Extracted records
-- pv_equiv track=rewrite | github.com/microsoft/healthfutures-evagg | scripts/post_processing/nasa_tlx_analysis.py | categorize_users
-- ===== SOURCE A (Python) =====
-- def categorize_users(with_scores, without_scores):
--     """Categorize users into three groups based on their change in task load (NASA TLX weighted scores)."""
--     decrease_users = []
--     increase_users = []
--     no_change_users = []
--
--     for i in range(len(with_scores)):
--         if with_scores[i] < without_scores[i]:
--             decrease_users.append(i)
--         elif with_scores[i] > without_scores[i]:
--             increase_users.append(i)
--         else:
--             no_change_users.append(i)
--
--     return decrease_users, increase_users, no_change_users
-- ===== SOURCE B (Python) =====
-- def categorize_users(with_scores, without_scores):
--     """Categorize users into three groups based on their change in task load (NASA TLX weighted scores)."""
--     decrease_users = [i for i in range(len(with_scores)) if with_scores[i] < without_scores[i]]
--     increase_users = [i for i in range(len(with_scores)) if with_scores[i] > without_scores[i]]
--     no_change_users = [i for i in range(len(with_scores))
--                        if not (with_scores[i] < without_scores[i]) and not (with_scores[i] > without_scores[i])]
--     return decrease_users, increase_users, no_change_users
-- ===== Notes on version B (the rewrite author's own statement) =====
-- stated objective: alternative
-- what changed: Replaces the single-pass if/elif/else dispatch with three independent filtered scans over the index range, one per output list.
import Mathlib
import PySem

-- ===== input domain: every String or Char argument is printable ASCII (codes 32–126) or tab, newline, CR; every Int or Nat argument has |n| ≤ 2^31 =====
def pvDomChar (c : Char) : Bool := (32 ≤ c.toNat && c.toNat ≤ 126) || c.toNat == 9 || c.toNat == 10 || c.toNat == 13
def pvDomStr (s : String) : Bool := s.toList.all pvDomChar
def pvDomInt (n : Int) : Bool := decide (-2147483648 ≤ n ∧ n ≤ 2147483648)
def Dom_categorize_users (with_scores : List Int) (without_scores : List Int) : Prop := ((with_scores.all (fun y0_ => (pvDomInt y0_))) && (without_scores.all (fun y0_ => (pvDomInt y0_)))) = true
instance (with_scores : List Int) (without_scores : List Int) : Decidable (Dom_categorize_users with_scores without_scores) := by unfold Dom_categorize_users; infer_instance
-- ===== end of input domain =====

-- B rebuilds each of the three output lists with its own filtered scan over the index range instead of A's single-pass if/elif/else dispatch; same return value wherever A returns.


-- ===== PORT A =====
-- one pass over range(len(with_scores)); if/elif/else appends i to one of three accumulators
def categorize_users (with_scores : List Int) (without_scores : List Int) : List Int × List Int × List Int :=
  (PySem.List.pyRange 0 with_scores.length 1).foldl
    (fun (st : List Int × List Int × List Int) i =>
      let a := (PySem.List.pyGet? with_scores i).getD 0
      let b := (PySem.List.pyGet? without_scores i).getD 0
      if a < b then (st.1 ++ [i], st.2.1, st.2.2)
      else if b < a then (st.1, st.2.1 ++ [i], st.2.2)
      else (st.1, st.2.1, st.2.2 ++ [i]))
    ([], [], [])

-- ===== PORT B =====
-- three independent filtered scans over the same index range
def categorize_users_alt (with_scores : List Int) (without_scores : List Int) : List Int × List Int × List Int :=
  let r := PySem.List.pyRange 0 with_scores.length 1
  let lt := fun i => decide ((PySem.List.pyGet? with_scores i).getD 0 < (PySem.List.pyGet? without_scores i).getD 0)
  let gt := fun i => decide ((PySem.List.pyGet? without_scores i).getD 0 < (PySem.List.pyGet? with_scores i).getD 0)
  (r.filter lt, r.filter gt, r.filter (fun i => !lt i && !gt i))

-- ===== PRECONDITION & SPEC =====
-- A (and B) raise IndexError when without_scores is shorter than with_scores; Pre_ excludes exactly those inputs.
def Pre_categorize_users (with_scores : List Int) (without_scores : List Int) : Prop :=
  with_scores.length ≤ without_scores.length
instance (with_scores : List Int) (without_scores : List Int) : Decidable (Pre_categorize_users with_scores without_scores) := by unfold Pre_categorize_users; infer_instance
def pvWitness_categorize_users : List Int × List Int := ([1, 5, 3], [2, 4, 3])

def Spec_categorize_users (with_scores : List Int) (without_scores : List Int) (out : List Int × List Int × List Int) : Prop := out = categorize_users_alt with_scores without_scores
instance (with_scores : List Int) (without_scores : List Int) (out : List Int × List Int × List Int) : Decidable (Spec_categorize_users with_scores without_scores out) := by unfold Spec_categorize_users; infer_instance

-- ===== CLAIM (what is proved, stated in full; the proofs are below) =====
def Claim_equal_categorize_users : Prop := ∀ (with_scores : List Int) (without_scores : List Int), Dom_categorize_users with_scores without_scores → Pre_categorize_users with_scores without_scores → Spec_categorize_users with_scores without_scores (categorize_users with_scores without_scores)

-- ===== LEMMAS AND PROOFS =====

-- A's single fold, started on arbitrary accumulators, appends exactly the three filters of the list.
theorem fold_eq_filters (p q : Int → Bool) (hpq : ∀ i, p i = true → q i = false) (l : List Int) (d inc nc : List Int) :
    l.foldl
      (fun (st : List Int × List Int × List Int) i =>
        if p i then (st.1 ++ [i], st.2.1, st.2.2)
        else if q i then (st.1, st.2.1 ++ [i], st.2.2)
        else (st.1, st.2.1, st.2.2 ++ [i]))
      (d, inc, nc)
    = (d ++ l.filter p, inc ++ l.filter q, nc ++ l.filter (fun i => !p i && !q i)) := by
  induction l generalizing d inc nc with
  | nil => simp
  | cons x xs ih =>
    by_cases hp : p x
    · simp [hp, hpq x hp, ih]
    · by_cases hq : q x
      · simp [hp, hq, ih]
      · simp [hp, hq, ih]

-- ===== VERDICT (by name: the statement is the Claim_ definition above) =====
theorem categorize_users_spec : Claim_equal_categorize_users := by
  intro ws wo _ _
  show categorize_users ws wo = categorize_users_alt ws wo
  have h := fold_eq_filters
    (fun i => decide ((PySem.List.pyGet? ws i).getD 0 < (PySem.List.pyGet? wo i).getD 0))
    (fun i => decide ((PySem.List.pyGet? wo i).getD 0 < (PySem.List.pyGet? ws i).getD 0))
    (by intro i hi; simp at hi ⊢; omega)
    (PySem.List.pyRange 0 ws.length 1) [] [] []
  simp only [decide_eq_true_eq] at h
  simpa [categorize_users, categorize_users_alt] using h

### [WORK ITEM]
Of all the entries above, output exactly the lines between the one holding "-- one pass" and the one holding "def pvWitness_categorize_users : List", inclusive.

### [ANSWER FOR THE TASK]
-- one pass over range(len(with_scores)); if/elif/else appends i to one of three accumulators
def categorize_users (with_scores : List Int) (without_scores : List Int) : List Int × List Int × List Int :=
  (PySem.List.pyRange 0 with_scores.length 1).foldl
    (fun (st : List Int × List Int × List Int) i =>
      let a := (PySem.List.pyGet? with_scores i).getD 0
      let b := (PySem.List.pyGet? without_scores i).getD 0
      if a < b then (st.1 ++ [i], st.2.1, st.2.2)
      else if b < a then (st.1, st.2.1 ++ [i], st.2.2)
      else (st.1, st.2.1, st.2.2 ++ [i]))
    ([], [], [])

-- ===== PORT B =====
-- three independent filtered scans over the same index range
def categorize_users_alt (with_scores : List Int) (without_scores : List Int) : List Int × List Int × List Int :=
  let r := PySem.List.pyRange 0 with_scores.length 1
  let lt := fun i => decide ((PySem.List.pyGet? with_scores i).getD 0 < (PySem.List.pyGet? without_scores i).getD 0)
  let gt := fun i => decide ((PySem.List.pyGet? without_scores i).getD 0 < (PySem.List.pyGet? with_scores i).getD 0)
  (r.filter lt, r.filter gt, r.filter (fun i => !lt i && !gt i))

-- ===== PRECONDITION & SPEC =====
-- A (and B) raise IndexError when without_scores is shorter than with_scores; Pre_ excludes exactly those inputs.
def Pre_categorize_users (with_scores : List Int) (without_scores : List Int) : Prop :=
  with_scores.length ≤ without_scores.length
instance (with_scores : List Int) (without_scores : List Int) : Decidable (Pre_categorize_users with_scores without_scores) := by unfold Pre_categorize_users; infer_instance
def pvWitness_categorize_users : List Int × List Int := ([1, 5, 3], [2, 4, 3])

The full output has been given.